VACUUM In Delta Lake

Article

In Delta lake, whenever we do Overwrite or delete a record from the delta table, it will not be permanently deleted from the underlying file. It will mark those records as deleted and not be included in our result set. We can travel time and get those records if needed using the Delta Log. That is one of the main functionality of Delta Lake.

But If you keep doing transactions for a more extended period of time and maintaining the older files means, it will consume more space. Then what is the Solution? Just Vaccum it. Yes, like how you vacuum your home frequently, You can vacuum your delta lake frequently, get rid of those older records, and save some space.

VACUUM in Delta Lake

df = spark.read.format('delta').load("Sample_Data")
df.count()
> 15000000df = spark.read.parquet("Sample_Data")
df.count()
> 45000000

When I read the Sample_Data in Delta format, it returned 12500000records. But, when I read the same Sample_Data in Parquet format, it returned 45000000records. The above example will show how the data gets maintained in Delta lake.

Why the same file returned two different counts? Because, As per some process, the Sample_Data got overwritten several times (Appox 3 times). Hence, in Delta format, it only shows the latest transactional records; in Parquet, it shows the entire records.

So, we must Vaccum the delta table on a particular time interval using the below command.

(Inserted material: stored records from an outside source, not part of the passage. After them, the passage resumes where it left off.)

-- B replaces A's partition loop + two separate sorts + running max-recurrence by one
-- composite-key sort and a closed-form evaluation — prefix sums of starts, suffix sums
-- of G, maximum of their pointwise sums (objective: alternative; no speed claim).

-- ===== PORT A =====
def solve (S : List Int) (G : List Int) : Int :=
  let tt := (PySem.List.pyRange 0 (PySem.List.len S) 1).foldl
      (fun (acc : List (Int × Int) × List (Int × Int)) i =>
        if PySem.List.pyGetD G i 0 ≥ PySem.List.pyGetD S i 0 then
          (acc.1 ++ [(PySem.List.pyGetD S i 0, PySem.List.pyGetD G i 0)], acc.2)
        else
          (acc.1, acc.2 ++ [(PySem.List.pyGetD S i 0, PySem.List.pyGetD G i 0)]))
      ([], [])
  let ord := PySem.List.sorted tt.1 (fun p => p.1) false
              ++ PySem.List.sorted tt.2 (fun p => p.2) true
  let x0 := (PySem.List.pyGetD ord 0 ((0 : Int), (0 : Int))).1
  let y0 := x0 + (PySem.List.pyGetD ord 0 ((0 : Int), (0 : Int))).2
  let r := (PySem.List.pyRange 1 (PySem.List.len ord) 1).foldl
      (fun (acc : Int × Int) i =>
        let x := (PySem.List.pyGetD ord i ((0 : Int), (0 : Int))).1 + acc.1
        if x > acc.2 then (x, x + (PySem.List.pyGetD ord i ((0 : Int), (0 : Int))).2)
        else (x, acc.2 + (PySem.List.pyGetD ord i ((0 : Int), (0 : Int))).2))
      (x0, y0)
  r.2

-- ===== PORT B =====
def solve_alt (S : List Int) (G : List Int) : Int :=
  let pairs := PySem.List.sorted2 (S.zip G)
      (fun p => if p.2 ≥ p.1 then (0 : Int) else 1)
      (fun p => if p.2 ≥ p.1 then p.1 else -p.2) false
  let starts := (pairs.foldl (fun (acc : Int × List Int) p =>
      (acc.1 + p.1, acc.2 ++ [acc.1 + p.1])) ((0 : Int), ([] : List Int))).2
  let tails := ((pairs.reverse.foldl (fun (acc : Int × List Int) p =>
      (acc.1 + p.2, acc.2 ++ [acc.1 + p.2])) ((0 : Int), ([] : List Int))).2).reverse
  (PySem.List.max? ((starts.zip tails).map (fun q => q.1 + q.2)) (fun y => y)).getD 0

-- ===== PRECONDITION & SPEC =====
-- Pre_ excludes exactly the inputs on which A raises: empty S (IndexError on ord1[0])
-- and len(G) < len(S) (IndexError on G[i]).
def Pre_solve (S : List Int) (G : List Int) : Prop := S ≠ [] ∧ S.length ≤ G.length
instance (S : List Int) (G : List Int) : Decidable (Pre_solve S G) := by unfold Pre_solve; infer_instance
def pvWitness_solve : List Int × List Int := ([1, 5], [2, 3])

def Spec_solve (S : List Int) (G : List Int) (out : Int) : Prop := out = solve_alt S G
instance (S : List Int) (G : List Int) (out : Int) : Decidable (Spec_solve S G out) := by unfold Spec_solve; infer_instance

-- ===== CLAIM (what is proved, stated in full; the proofs are below) =====
def Claim_equal_solve : Prop := ∀ (S : List Int) (G : List Int), Dom_solve S G → Pre_solve S G → Spec_solve S G (solve S G)

-- ===== LEMMAS AND PROOFS =====

-- the comparator of B's composite-key sort
def pvBef2 : (Int × Int) → (Int × Int) → Bool := fun a b =>
  decide ((if a.2 ≥ a.1 then (0 : Int) else 1) < (if b.2 ≥ b.1 then (0 : Int) else 1)) ||
  (!decide ((if b.2 ≥ b.1 then (0 : Int) else 1) < (if a.2 ≥ a.1 then (0 : Int) else 1)) &&
   decide ((if a.2 ≥ a.1 then a.1 else -a.2) < (if b.2 ≥ b.1 then b.1 else -b.2)))

theorem pv_insertBy_congr {α : Type} (bef bef' : α → α → Bool) (x : α) (A : List α)
    (h : ∀ a ∈ A, bef x a = bef' x a) :
    PySem.List.insertBy bef x A = PySem.List.insertBy bef' x A := by
  induction A with
  | nil => rfl
  | cons a t ih =>
      have ha := h a (by simp)
      simp only [PySem.List.insertBy, ha]
      by_cases hb : bef' x a = true
      · simp [hb]
      · simp only [Bool.not_eq_true] at hb
        simp [hb, ih (fun a ha' => h a (by simp [ha']))]

theorem pv_insertBy_append_head {α : Type} (bef : α → α → Bool) (x : α) (A B : List α)
    (h : ∀ b ∈ B, bef x b = true) :
    PySem.List.insertBy bef x (A ++ B) = PySem.List.insertBy bef x A ++ B := by
  induction A with
  | nil =>
      cases B with
      | nil => rfl
      | cons b t => simp [PySem.List.insertBy, h b (by simp)]
  | cons a t ih =>
      by_cases hb : bef x a = true
      · simp [PySem.List.insertBy, hb]
      · simp only [Bool.not_eq_true] at hb
        simp [PySem.List.insertBy, hb, ih]

theorem pv_insertBy_append_skip {α : Type} (bef : α → α → Bool) (x : α) (A B : List α)
    (h : ∀ a ∈ A, bef x a = false) :
    PySem.List.insertBy bef x (A ++ B) = A ++ PySem.List.insertBy bef x B := by
  induction A with
  | nil => rfl
  | cons a t ih =>
      simp [PySem.List.insertBy, h a (by simp),
        ih (fun a ha => h a (by simp [ha]))]

theorem pv_split_sort (l : List (Int × Int)) :
    PySem.List.sorted2 l
      (fun p => if p.2 ≥ p.1 then (0 : Int) else 1)
      (fun p => if p.2 ≥ p.1 then p.1 else -p.2) false
    = PySem.List.sorted (l.filter (fun p => decide (p.2 ≥ p.1))) (fun p => p.1) false
      ++ PySem.List.sorted (l.filter (fun p => !decide (p.2 ≥ p.1))) (fun p => p.2) true := by
  induction l using List.reverseRecOn with
  | nil => rfl
  | append_singleton t x ih =>
      have hstep2 : PySem.List.sorted2 (t ++ [x])
          (fun p => if p.2 ≥ p.1 then (0 : Int) else 1)
          (fun p => if p.2 ≥ p.1 then p.1 else -p.2) false
          = PySem.List.insertBy pvBef2 x (PySem.List.sorted2 t
              (fun p => if p.2 ≥ p.1 then (0 : Int) else 1)
              (fun p => if p.2 ≥ p.1 then p.1 else -p.2) false) := by
        show List.foldl (fun acc y => PySem.List.insertBy pvBef2 y acc) [] (t ++ [x])
            = PySem.List.insertBy pvBef2 x
                (List.foldl (fun acc y => PySem.List.insertBy pvBef2 y acc) [] t)
        rw [List.foldl_append]
        rfl
      have hstepA : ∀ (u : List (Int × Int)),
          PySem.List.sorted (u ++ [x]) (fun p => p.1) false
          = PySem.List.insertBy (fun a b => decide (a.1 < b.1)) x
              (PySem.List.sorted u (fun p => p.1) false) := by
        intro u
        rw [PySem.List.sorted_eq_foldl_insertBy, PySem.List.sorted_eq_foldl_insertBy,
          List.foldl_append]
        rfl
      have hstepB : ∀ (u : List (Int × Int)),
          PySem.List.sorted (u ++ [x]) (fun p => p.2) true
          = PySem.List.insertBy (fun a b => decide (b.2 < a.2)) x
              (PySem.List.sorted u (fun p => p.2) true) := by
        intro u
        rw [PySem.List.sorted_rev_eq_foldl_insertBy, PySem.List.sorted_rev_eq_foldl_insertBy,
          List.foldl_append]
        rfl
      have hA : ∀ a ∈ PySem.List.sorted (t.filter (fun p => decide (p.2 ≥ p.1)))
          (fun p => p.1) false, a.2 ≥ a.1 := by
        intro a ha
        rw [PySem.List.mem_sorted] at ha
        simpa using (List.mem_filter.mp ha).2
      have hB : ∀ b ∈ PySem.List.sorted (t.filter (fun p => !decide (p.2 ≥ p.1)))
          (fun p => p.2) true, ¬ (b.2 ≥ b.1) := by
        intro b hb
        rw [PySem.List.mem_sorted] at hb
        simpa using (List.mem_filter.mp hb).2
      rw [hstep2, ih]
      by_cases hx : x.2 ≥ x.1
      · rw [List.filter_append, List.filter_append]
        simp only [List.filter_cons, List.filter_nil, hx, decide_true, Bool.not_true,
          if_true, if_false, List.append_nil, Bool.false_eq_true]
        rw [hstepA]
        rw [pv_insertBy_append_head _ _ _ _ (by
          intro b hb
          have := hB b hb
          simp [pvBef2, hx, this])]
        exact congrArg (· ++ _) (pv_insertBy_congr _ _ _ _ (by
          intro a ha
          have := hA a ha
          simp [pvBef2, hx, this]))
      · rw [List.filter_append, List.filter_append]
        simp only [List.filter_cons, List.filter_nil, hx, decide_false, Bool.not_false,
          if_true, if_false, List.append_nil, Bool.false_eq_true]
        rw [hstepB]
        rw [pv_insertBy_append_skip _ _ _ _ (by
          intro a ha
          have := hA a ha
          simp [pvBef2, hx, this])]
        exact congrArg (_ ++ ·) (pv_insertBy_congr _ _ _ _ (by
          intro b hb
          have := hB b hb
          simp [pvBef2, hx, this]))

On Delta tables, Azure Databricks does not automatically trigger VACUUM operations

VACUUM delta.`/data/workPath/` RETAIN 100 HOURS -- vacuum files not required by versions more than 100 hours old

VACUUM Table DRY RUN -- do a dry run to get the list of files to be deleted On Delta tables

Databricks recommends that you set a retention interval to be at least 7 days, because old snapshots and uncommitted files can still be in use by concurrent readers or writers to the table.